On the Road to USP 800; Where Are You?

by Derek Veilleux Pharmacies around New England are in various stages of planning and implementing facility and operational changes to meet the requirements of USP 800 by July 1, 2018. The mile markers are slipping by, but wherever you are on the road to compliance, it’s not too late to consider your options. What is USP 800 and does it apply to me? Aimed at improving employee and patient safety, environmental protection and drug quality, USP 800 was approved by the U.S. Pharmacopeial Convention in 2016 to establish practice and quality requirements for the handling and preparation of hazardous drugs. USP 800 defines handling as any of the following: receiving, storing, dispensing, compounding, and disposing of hazardous drugs. Even if you do not compound hazardous drugs, USP 800 regulates how you receive, store, and dispense them. Compliance will be man-

datory July 1, 2018. These changes to regulations will affect USP 797, for which revisions are now out for review and comment. In addition to moving hazardous drug handling to USP 800, USP 797 will also recategorize and consolidate the current CSP microbial risk categories of low, medium, and high risk into risk categories 1 and 2. Category 1 drugs have a shorter beyond use date (BUD) and may be prepared in a segregating compounding area. Category 2 drugs have a longer BUD and must be prepared in a clean room environment. How can a gap analysis help me? A gap analysis provides a clear road map and demystifies the process for responding to recent and upcoming regulatory changes. Its structured approach for reviewing your existing pharmacy and documenting deficiencies as they may apply to USP 797 and USP 800 is the best way to set a baseline against the new regulations. A thorough gap analysis addresses the physical environment, clinical processes, and hazardous materials management. The team conducting this process should include your facilities director, an architect, engineers, and pharmacy staff. Including a pharmacy consultant may be

beneficial, depending on the expertise level of your staff. Along with reviewing spatial relationships, the gap analysis team documents the mechanical, electrical, and plumbing infrastructure. The team also works with you to understand current state processes and flow. This discussion includes a review of your pharmacy’s compounding and sterile risk levels, including the National Institute for Occupational Safety and Health (NIOSH) documentation and BUD strategies. A final gap analysis report includes a facility compliance document detailing probable future considerations as well as ratings (poor, fair, or compliant) for existing system components. The report includes recommended solutions for identified deficiencies and order of magnitude costs for addressing them. You may be able to address certain deficiencies through operational changes, an economical way to overcome financial constraints and reduce the level of renovations required. How do I keep my pharmacy in operation during construction? You have a number of approaches available to you. The quickest and arguably least expensive approach is to build a new pharmacy in a new location.
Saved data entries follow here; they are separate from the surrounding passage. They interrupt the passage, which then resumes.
-- pv_equiv track=rewrite | github.com/Wertyhan/ISAAC | isaac_eval/metrics.py | _check_image_hit
-- ===== SOURCE A (Python) =====
-- from typing import List, Dict, Any, Optional, Set
--
-- def _check_image_hit(
--
--     expected_images: Set[str],
--     retrieved_image_ids: Set[str],
-- ) -> bool:
--     """Check if any expected image was retrieved."""
--     for exp_img in expected_images:
--         exp_lower = exp_img.lower()
--         for img_id in retrieved_image_ids:
--             # Direct match or partial match
--             if exp_lower in img_id or img_id in exp_lower:
--                 return True
--             # Word-level matching for multi-word patterns
--             exp_words = set(exp_lower.replace('_', ' ').replace('-', ' ').split())
--             img_words = set(img_id.replace('_', ' ').replace('-', ' ').split())
--             if exp_words & img_words:
--                 return True
--     return False
-- ===== SOURCE B (Python) =====
-- def _check_image_hit(
--     expected_images,
--     retrieved_image_ids,
-- ) -> bool:
--     """Check if any expected image was retrieved."""
--     # One-time word index: union of word sets of all retrieved ids (raw, not lowercased).
--     retrieved_words = set()
--     for img_id in retrieved_image_ids:
--         retrieved_words.update(img_id.replace('_', ' ').replace('-', ' ').split())
--     for exp_img in expected_images:
--         exp_lower = exp_img.lower()
--         if any(exp_lower in img_id or img_id in exp_lower for img_id in retrieved_image_ids):
--             return True
--         if any(w in retrieved_words for w in exp_lower.replace('_', ' ').replace('-', ' ').split()):
--             return True
--     return False
-- ===== Notes on version B (the rewrite author's own statement) =====
-- stated objective: alternative
-- what changed: B precomputes a single word-index set (union of all retrieved ids' word sets) once, then runs two separate passes per expected image (a substring pass over the ids and a word pass over the prebuilt index), instead of A's fused pairwise loop that rebuilds both word sets inside the inner loop.
import Mathlib
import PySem

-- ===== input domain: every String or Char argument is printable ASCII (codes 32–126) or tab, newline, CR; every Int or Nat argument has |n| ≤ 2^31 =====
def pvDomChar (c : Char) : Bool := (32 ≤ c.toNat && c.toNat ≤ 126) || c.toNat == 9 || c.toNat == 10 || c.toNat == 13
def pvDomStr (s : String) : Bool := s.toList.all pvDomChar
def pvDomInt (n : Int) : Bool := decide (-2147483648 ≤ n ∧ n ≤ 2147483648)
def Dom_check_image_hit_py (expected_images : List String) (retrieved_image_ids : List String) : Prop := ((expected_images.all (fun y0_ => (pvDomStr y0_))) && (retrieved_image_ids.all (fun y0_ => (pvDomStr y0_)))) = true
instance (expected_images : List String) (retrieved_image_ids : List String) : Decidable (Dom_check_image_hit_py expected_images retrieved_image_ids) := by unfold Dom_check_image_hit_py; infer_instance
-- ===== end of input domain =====

-- B precomputes one word-index set over the retrieved ids and does two separate passes,
-- instead of A's fused pairwise loop rebuilding both word sets in the inner loop (objective: alternative).

-- id.replace('_',' ').replace('-',' ').split()  (shared literal helper of both ports)
def pvWords (s : String) : List String :=
  PySem.Str.split₀ (PySem.Str.replace (PySem.Str.replace s "_" " ") "-" " ")

-- ===== PORT A =====
def check_image_hit_py (expected_images : List String) (retrieved_image_ids : List String) : Bool :=
  expected_images.any (fun exp_img =>
    let exp_lower := PySem.Str.lower exp_img
    retrieved_image_ids.any (fun img_id =>
      if PySem.Str.isIn exp_lower img_id || PySem.Str.isIn img_id exp_lower then true
      else
        let exp_words : PySem.Set String := PySem.Set.ofList (pvWords exp_lower)
        let img_words : PySem.Set String := PySem.Set.ofList (pvWords img_id)
        !(PySem.Set.inter exp_words img_words).isEmpty))

-- ===== PORT B =====
def check_image_hit_py_alt (expected_images : List String) (retrieved_image_ids : List String) : Bool :=
  let retrieved_words : PySem.Set String :=
    retrieved_image_ids.foldl (fun s img_id => PySem.Set.update s (pvWords img_id)) PySem.Set.empty
  expected_images.any (fun exp_img =>
    let exp_lower := PySem.Str.lower exp_img
    (retrieved_image_ids.any (fun img_id =>
        PySem.Str.isIn exp_lower img_id || PySem.Str.isIn img_id exp_lower))
    || (pvWords exp_lower).any (fun w => PySem.Set.contains retrieved_words w))

-- ===== PRECONDITION & SPEC =====
def Spec_check_image_hit_py (expected_images : List String) (retrieved_image_ids : List String) (out : Bool) : Prop := out = check_image_hit_py_alt expected_images retrieved_image_ids
instance (expected_images : List String) (retrieved_image_ids : List String) (out : Bool) : Decidable (Spec_check_image_hit_py expected_images retrieved_image_ids out) := by unfold Spec_check_image_hit_py; infer_instance

-- ===== CLAIM (what is proved, stated in full; the proofs are below) =====
def Claim_equal_check_image_hit_py : Prop := ∀ (expected_images : List String) (retrieved_image_ids : List String), Dom_check_image_hit_py expected_images retrieved_image_ids → Spec_check_image_hit_py expected_images retrieved_image_ids (check_image_hit_py expected_images retrieved_image_ids)

-- ===== LEMMAS AND PROOFS =====

-- membership in the foldl-built word index = some retrieved id contains the word
theorem mem_word_index (r : List String) (s : PySem.Set String) (w : String) :
    (w ∈ r.foldl (fun s img_id => PySem.Set.update s (pvWords img_id)) s) ↔
      (w ∈ s ∨ ∃ i ∈ r, w ∈ pvWords i) := by
  induction r generalizing s with
  | nil => simp
  | cons i r ih =>
    simp only [List.foldl_cons, ih, PySem.Set.mem_update, List.mem_cons]
    constructor
    · rintro (⟨h | h⟩ | ⟨j, hj, hw⟩)
      · exact Or.inl h
      · exact Or.inr ⟨i, Or.inl rfl, h⟩
      · exact Or.inr ⟨j, Or.inr hj, hw⟩
    · rintro (h | ⟨j, (rfl | hj), hw⟩)
      · exact Or.inl (Or.inl h)
      · exact Or.inl (Or.inr hw)
      · exact Or.inr ⟨j, hj, hw⟩

-- python-truthiness of the intersection of the two word sets = ∃ shared word
theorem inter_nonempty_iff (xs ys : List String) :
    (!(PySem.Set.inter (PySem.Set.ofList xs) (PySem.Set.ofList ys)).isEmpty) = true ↔
      ∃ w ∈ xs, w ∈ ys := by
  rw [Bool.not_eq_eq_eq_not, Bool.not_true, List.isEmpty_eq_false_iff_exists_mem]
  constructor
  · rintro ⟨w, hw⟩
    rw [PySem.Set.mem_inter, PySem.Set.mem_ofList, PySem.Set.mem_ofList] at hw
    exact ⟨w, hw.1, hw.2⟩
  · rintro ⟨w, h1, h2⟩
    exact ⟨w, by rw [PySem.Set.mem_inter, PySem.Set.mem_ofList, PySem.Set.mem_ofList]; exact ⟨h1, h2⟩⟩

-- ===== VERDICT (by name: the statement is the Claim_ definition above) =====
theorem check_image_hit_py_spec : Claim_equal_check_image_hit_py := by
  intro E R _
  unfold Spec_check_image_hit_py check_image_hit_py check_image_hit_py_alt
  rw [Bool.eq_iff_iff]
  simp only [List.any_eq_true, Bool.or_eq_true, Bool.if_true_left, decide_eq_true_eq, PySem.Set.contains_iff,
    mem_word_index, inter_nonempty_iff]
  constructor
  · rintro ⟨e, he, i, hi, hsub | ⟨w, hw1, hw2⟩⟩
    · exact ⟨e, he, Or.inl ⟨i, hi, hsub⟩⟩
    · exact ⟨e, he, Or.inr ⟨w, hw1, Or.inr ⟨i, hi, hw2⟩⟩⟩
  · rintro ⟨e, he, ⟨i, hi, hsub⟩ | ⟨w, hw1, h | ⟨i, hi, hw2⟩⟩⟩
    · exact ⟨e, he, i, hi, Or.inl hsub⟩
    · simp [PySem.Set.empty] at h
    · exact ⟨e, he, i, hi, Or.inr ⟨w, hw1, hw2⟩⟩
-- pv_equiv track=rewrite | github.com/TuTheWeeb/pyrekit-server | src/pyrekit-server/server.py | parse_route
-- ===== SOURCE A (Python) =====
-- from typing import Any, Dict, List, Tuple
--
-- def function_to_rule(name: str, prefix: str) -> str:
--     """
--     Change the _ to / in the route, so that the route can work
--     """
--
--     path = name[len(prefix) :]
--
--     return f"/{path.replace('_', '/')}"
--
-- def parse_route(name: str) -> Tuple[str | None, str]:
--     """
--     Parse the route from the method name
--     """
--
--     HTTP_PREFIX_MAP = {
--         "GET_": "GET",
--         "POST_": "POST",
--         "PUT_": "PUT",
--         "DELETE_": "DELETE",
--     }
--
--     for prefix, method in HTTP_PREFIX_MAP.items():
--         if name.startswith(prefix):
--             return method, function_to_rule(name, prefix)
--     return None, ""
-- ===== SOURCE B (Python) =====
-- def parse_route(name):
--     """Parse the route from the method name: split once at the first '_'."""
--     method, sep, rest = name.partition('_')
--     if sep and method in {"GET", "POST", "PUT", "DELETE"}:
--         return method, '/' + rest.replace('_', '/')
--     return None, ''
-- ===== Notes on version B (the rewrite author's own statement) =====
-- stated objective: simpler
-- what changed: Replaces the loop of four startswith checks (each followed by re-slicing the name) with a single partition at the first underscore plus one set-membership test on the method.
import Mathlib
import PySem

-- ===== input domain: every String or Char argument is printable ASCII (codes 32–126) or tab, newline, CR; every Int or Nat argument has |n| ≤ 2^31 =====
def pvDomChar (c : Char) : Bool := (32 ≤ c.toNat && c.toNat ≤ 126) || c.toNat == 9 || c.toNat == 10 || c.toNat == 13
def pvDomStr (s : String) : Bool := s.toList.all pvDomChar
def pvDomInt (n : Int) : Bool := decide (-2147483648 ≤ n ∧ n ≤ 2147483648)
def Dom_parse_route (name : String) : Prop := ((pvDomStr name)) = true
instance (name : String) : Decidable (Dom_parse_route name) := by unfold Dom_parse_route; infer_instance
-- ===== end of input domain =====

-- B replaces A's loop of four startswith checks by a single partition at the first '_' plus one set-membership test (objective: simpler).

-- ===== PORT A =====
def function_to_rule (name : String) (pfx : String) : String :=
  let path := PySem.Str.slice name (some (PySem.Str.len pfx)) none
  "/" ++ PySem.Str.replace path "_" "/"

def parse_route_go (name : String) : List (String × String) → Option String × String
  | [] => (none, "")
  | (pfx, method) :: rest =>
      if PySem.Str.startswith name pfx then (some method, function_to_rule name pfx)
      else parse_route_go name rest

def parse_route (name : String) : Option String × String :=
  parse_route_go name ((((((PySem.Dict.empty : PySem.Dict String String).insert "GET_" "GET").insert "POST_" "POST").insert "PUT_" "PUT").insert "DELETE_" "DELETE").items)

-- ===== PORT B =====
-- name.partition('_') on the character list: (head, separator-found?, tail)
def partChars : List Char → List Char × Bool × List Char
  | [] => ([], false, [])
  | c :: cs =>
      if c = '_' then ([], true, cs)
      else
        let r := partChars cs
        (c :: r.1, r.2.1, r.2.2)

def parse_route_alt (name : String) : Option String × String :=
  let r := partChars name.toList
  let method := String.ofList r.1
  if r.2.1 && (method == "GET" || method == "POST" || method == "PUT" || method == "DELETE") then
    (some method, String.ofList ('/' :: PySem.Chars.replace r.2.2 ['_'] ['/']))
  else (none, "")

-- ===== PRECONDITION & SPEC =====
def Spec_parse_route (name : String) (out : Option String × String) : Prop := out = parse_route_alt name
instance (name : String) (out : Option String × String) : Decidable (Spec_parse_route name out) := by unfold Spec_parse_route; infer_instance

-- ===== CLAIM (what is proved, stated in full; the proofs are below) =====
def Claim_equal_parse_route : Prop := ∀ (name : String), Dom_parse_route name → Spec_parse_route name (parse_route name)

-- ===== LEMMAS AND PROOFS =====

-- partition of p ++ '_' :: t when p has no underscore
theorem partChars_split (p t : List Char) (hp : '_' ∉ p) :
    partChars (p ++ '_' :: t) = (p, true, t) := by
  induction p with
  | nil => simp [partChars]
  | cons c cs ih =>
      simp only [List.mem_cons, not_or] at hp
      simp [partChars, Ne.symm hp.1, ih hp.2]

-- soundness: a found separator decomposes the input
theorem partChars_found (s h t : List Char) (hs : partChars s = (h, true, t)) :
    s = h ++ '_' :: t := by
  induction s generalizing h t with
  | nil => simp [partChars] at hs
  | cons c cs ih =>
      by_cases hc : c = '_'
      · subst hc
        simp only [partChars, if_pos] at hs
        obtain ⟨rfl, -, rfl⟩ := hs
        simp
      · rcases hr : partChars cs with ⟨h', f', t'⟩
        simp only [partChars, if_neg hc, hr, Prod.mk.injEq] at hs
        obtain ⟨rfl, hf, rfl⟩ := hs
        have := ih h' t' (by rw [hr, hf])
        simp [this]

-- the matching branch: when name = m ++ '_' :: t with '_' ∉ m and m names a method,
-- B returns m together with A's function_to_rule value
theorem pos_case (name : String) (m t : List Char) (hm : '_' ∉ m)
    (hmeth : (String.ofList m == "GET" || String.ofList m == "POST" ||
              String.ofList m == "PUT" || String.ofList m == "DELETE") = true)
    (hlist : name.toList = m ++ '_' :: t) :
    parse_route_alt name = (some (String.ofList m), function_to_rule name (String.ofList (m ++ ['_']))) := by
  have hpart : partChars name.toList = (m, true, t) := by rw [hlist]; exact partChars_split m t hm
  simp only [parse_route_alt, hpart, Bool.true_and, hmeth, if_pos]
  refine Prod.ext rfl ?_
  apply String.toList_inj.mp
  have hlen : PySem.Str.len (String.ofList (m ++ ['_'])) = ((m.length + 1 : Nat) : Int) := by
    simp [PySem.Str.len_eq]
  have hdrop : name.toList.drop (m.length + 1) = t := by
    rw [hlist, show m ++ '_' :: t = (m ++ ['_']) ++ t by simp, show m.length + 1 = (m ++ ['_']).length by simp]; simp
  simp only [function_to_rule, hlen, String.toList_append, PySem.Str.toList_replace,
    PySem.Str.toList_slice, PySem.Chars.slice_eq_listSlice,
    PySem.List.slice_from _ (Int.natCast_nonneg _)]
  simp [hdrop]

theorem not_pre_of_not_start (name : String) (p : String)
    (h : ¬ PySem.Str.startswith name p = true) : ¬ p.toList <+: name.toList := by
  rw [PySem.Str.startswith_eq] at h
  exact fun hc => h ((PySem.Chars.startswith_iff _ _).mpr hc)

theorem start_decomp (name : String) (p : String)
    (h : PySem.Str.startswith name p = true) :
    name.toList = p.toList ++ name.toList.drop p.toList.length := by
  obtain ⟨t, ht⟩ := (PySem.Chars.startswith_iff _ _).mp
    (by rw [← PySem.Str.startswith_eq]; exact h)
  rw [← ht]; simp

-- ===== VERDICT (by name: the statement is the Claim_ definition above) =====
theorem parse_route_spec : Claim_equal_parse_route := by
  intro name _
  show parse_route name = parse_route_alt name
  have hitems : ((((((PySem.Dict.empty : PySem.Dict String String).insert "GET_" "GET").insert "POST_" "POST").insert "PUT_" "PUT").insert "DELETE_" "DELETE").items)
      = [("GET_", "GET"), ("POST_", "POST"), ("PUT_", "PUT"), ("DELETE_", "DELETE")] := by decide
  rw [parse_route, hitems]
  by_cases h1 : PySem.Str.startswith name "GET_" = true
  · have hd := start_decomp name "GET_" h1
    rw [pos_case name ['G','E','T'] (name.toList.drop 4) (by decide) (by decide) (by simpa using hd)]
    rw [show String.ofList ['G','E','T'] = "GET" from by decide,
       show String.ofList (['G','E','T'] ++ ['_']) = "GET_" from by decide]
    simp only [PySem.Str.startswith_eq] at h1
    simp at h1
    simp [parse_route_go, h1]
  by_cases h2 : PySem.Str.startswith name "POST_" = true
  · have hd := start_decomp name "POST_" h2
    rw [pos_case name ['P','O','S','T'] (name.toList.drop 5) (by decide) (by decide) (by simpa using hd)]
    rw [show String.ofList ['P','O','S','T'] = "POST" from by decide,
       show String.ofList (['P','O','S','T'] ++ ['_']) = "POST_" from by decide]
    simp only [PySem.Str.startswith_eq] at h1 h2
    simp at h1 h2
    simp [parse_route_go, h1, h2]
  by_cases h3 : PySem.Str.startswith name "PUT_" = true
  · have hd := start_decomp name "PUT_" h3
    rw [pos_case name ['P','U','T'] (name.toList.drop 4) (by decide) (by decide) (by simpa using hd)]
    rw [show String.ofList ['P','U','T'] = "PUT" from by decide,
       show String.ofList (['P','U','T'] ++ ['_']) = "PUT_" from by decide]
    simp only [PySem.Str.startswith_eq] at h1 h2 h3
    simp at h1 h2 h3
    simp [parse_route_go, h1, h2, h3]
  by_cases h4 : PySem.Str.startswith name "DELETE_" = true
  · have hd := start_decomp name "DELETE_" h4
    rw [pos_case name ['D','E','L','E','T','E'] (name.toList.drop 7) (by decide) (by decide) (by simpa using hd)]
    rw [show String.ofList ['D','E','L','E','T','E'] = "DELETE" from by decide,
       show String.ofList (['D','E','L','E','T','E'] ++ ['_']) = "DELETE_" from by decide]
    simp only [PySem.Str.startswith_eq] at h1 h2 h3 h4
    simp at h1 h2 h3 h4
    simp [parse_route_go, h1, h2, h3, h4]
  -- no prefix matches: B also takes its else branch
  simp only [parse_route_go, h1, h2, h3, h4, if_neg, Bool.false_eq_true, not_false_eq_true,
    parse_route_alt]
  rcases hE : partChars name.toList with ⟨h, found, t⟩
  cases found with
  | false => simp
  | true =>
      have hdec := partChars_found _ _ _ hE
      have hne : ¬ ((true && (String.ofList h == "GET" || String.ofList h == "POST" ||
          String.ofList h == "PUT" || String.ofList h == "DELETE")) = true) := by
        simp only [Bool.true_and, Bool.or_eq_true, beq_iff_eq]
        rintro (((hmk|hmk)|hmk)|hmk)
        · refine not_pre_of_not_start name "GET_" h1 ?_
          have hh : h = ['G','E','T'] := by simpa using congrArg String.toList hmk
          subst hh; rw [hdec]; exact ⟨t, by simp⟩
        · refine not_pre_of_not_start name "POST_" h2 ?_
          have hh : h = ['P','O','S','T'] := by simpa using congrArg String.toList hmk
          subst hh; rw [hdec]; exact ⟨t, by simp⟩
        · refine not_pre_of_not_start name "PUT_" h3 ?_
          have hh : h = ['P','U','T'] := by simpa using congrArg String.toList hmk
          subst hh; rw [hdec]; exact ⟨t, by simp⟩
        · refine not_pre_of_not_start name "DELETE_" h4 ?_
          have hh : h = ['D','E','L','E','T','E'] := by simpa using congrArg String.toList hmk
          subst hh; rw [hdec]; exact ⟨t, by simp⟩
      simp [hne]
-- ---------- pvLines decomposition ----------

theorem pv_lines_no_nl {cs : List Char} (h : '\n' ∉ cs) : pvLines cs = [cs] := by
  induction cs with
  | nil => rfl
  | cons c rest ih =>
    simp only [pvLines]
    rw [if_neg (fun he => h (by simp [he]))]
    rw [ih (fun hm => h (by simp [hm]))]
    simp [pvModHead]

theorem pv_lines_break {l : List Char} (r : List Char) (h : '\n' ∉ l) :
    pvLines (l ++ '\n' :: r) = l :: pvLines r := by
  induction l with
  | nil => simp [pvLines]
  | cons c l' ih =>
    rw [List.cons_append]
    simp only [pvLines]
    rw [if_neg (fun he => h (by simp [he])), ih (fun hm => h (by simp [hm]))]
    simp [pvModHead]

theorem pv_line_decomp {cs : List Char} {e : Char} {rest : List Char}
    (h : cs.dropWhile (fun c => !(c == '\n')) = e :: rest) :
    cs = cs.takeWhile (fun c => !(c == '\n')) ++ '\n' :: rest ∧
      '\n' ∉ cs.takeWhile (fun c => !(c == '\n')) := by
  have he : e = '\n' := by
    have hne : cs.dropWhile (fun c => !(c == '\n')) ≠ [] := by rw [h]; simp
    have h2 := List.head_dropWhile_not (fun c => !(c == '\n')) (l := cs) hne
    have h3 : (cs.dropWhile (fun c => !(c == '\n'))).head hne = e := by simp [h]
    rw [h3] at h2
    simpa using h2
  constructor
  · have := List.takeWhile_append_dropWhile (p := fun c => !(c == '\n')) (l := cs)
    rw [h, he] at this
    exact this.symm
  · intro hm
    have := List.mem_takeWhile_imp hm
    simp at this

-- ---------- the main induction ----------

theorem pv_scan_eq_loop (cs : List Char) : pvScanB cs = pvLoopA (pvLines cs) := by
  induction cs using pvScanB.induct with
  | case1 cs r htry =>
    rw [pvScanB, htry]
    cases hd : cs.dropWhile (fun c => !(c == '\n')) with
    | nil =>
      have hnl : '\n' ∉ cs := by
        intro hm
        have := List.dropWhile_eq_nil_iff.mp hd _ hm
        simp at this
      rw [pv_lines_no_nl hnl]
      simp [pvLoopA, ← pv_tryB_eq_stepA _ hnl, htry]
    | cons e rest =>
      obtain ⟨hdec, hnl⟩ := pv_line_decomp hd
      rw [hdec, pv_lines_break rest hnl]
      have : pvTryB (cs.takeWhile (fun c => !(c == '\n'))) = some r := by
        rw [← pv_tryB_line _ rest, ← hdec, htry]
      simp [pvLoopA, ← pv_tryB_eq_stepA _ hnl, this]
  | case2 cs htry hd =>
    rw [pvScanB, htry, hd]
    have hnl : '\n' ∉ cs := by
      intro hm
      have := List.dropWhile_eq_nil_iff.mp hd _ hm
      simp at this
    rw [pv_lines_no_nl hnl]
    simp [pvLoopA, ← pv_tryB_eq_stepA _ hnl, htry]
  | case3 cs htry e rest hd ih =>
    rw [pvScanB, htry, hd]
    obtain ⟨hdec, hnl⟩ := pv_line_decomp hd
    rw [hdec, pv_lines_break rest hnl]
    have : pvTryB (cs.takeWhile (fun c => !(c == '\n'))) = none := by
      rw [← pv_tryB_line _ rest, ← hdec, htry]
    simp [pvLoopA, ← pv_tryB_eq_stepA _ hnl, this, ih]

theorem pv_main : ∀ cs : List Char, pvLoopA (PySem.Chars.splitOn cs "\n".toList) = pvScanB cs := by
  intro cs
  rw [pv_splitOn_eq_pvLines, pv_scan_eq_loop]

-- ===== VERDICT (by name: the statement is the Claim_ definition above) =====
theorem extract_ability_name_py_spec : Claim_equal_extract_ability_name_py := by
  intro text _
  unfold Spec_extract_ability_name_py extract_ability_name_py extract_ability_name_py_alt
  rw [pv_main]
This turnkey approach requires a new air handler and pharmacy equipment, but it allows your pharmacy team to function without missing a beat. Finding temporary available space in the right location elsewhere in your facility may be your biggest hurdle. You can save some expense by relocating existing equipment, but that will require stoppage of work while you recertify rooms. Alternatively, you can renovate your existing pharmacy in place, a more complex approach requiring multiple phases and piecemeal construction. Renovation adds a substantial premium to the cost of the project, but in space-poor facilities it may be the only option. Other options include operating out of a temporary pharmacy, offloading volume to other system pharmacies, subbing out compounding, or parking a mobile pharmacy trailer onsite. Ultimately, there’s no one-size-fits-all solution to meeting USP 800 compliance. With the destination fast approaching, be sure your approach aligns with your organization’s goals and priorities. Derek Veilleux, AIA, EDAC, NCARB, is a principal and d irector of healthcare practice at SMRT Architects and Engineers.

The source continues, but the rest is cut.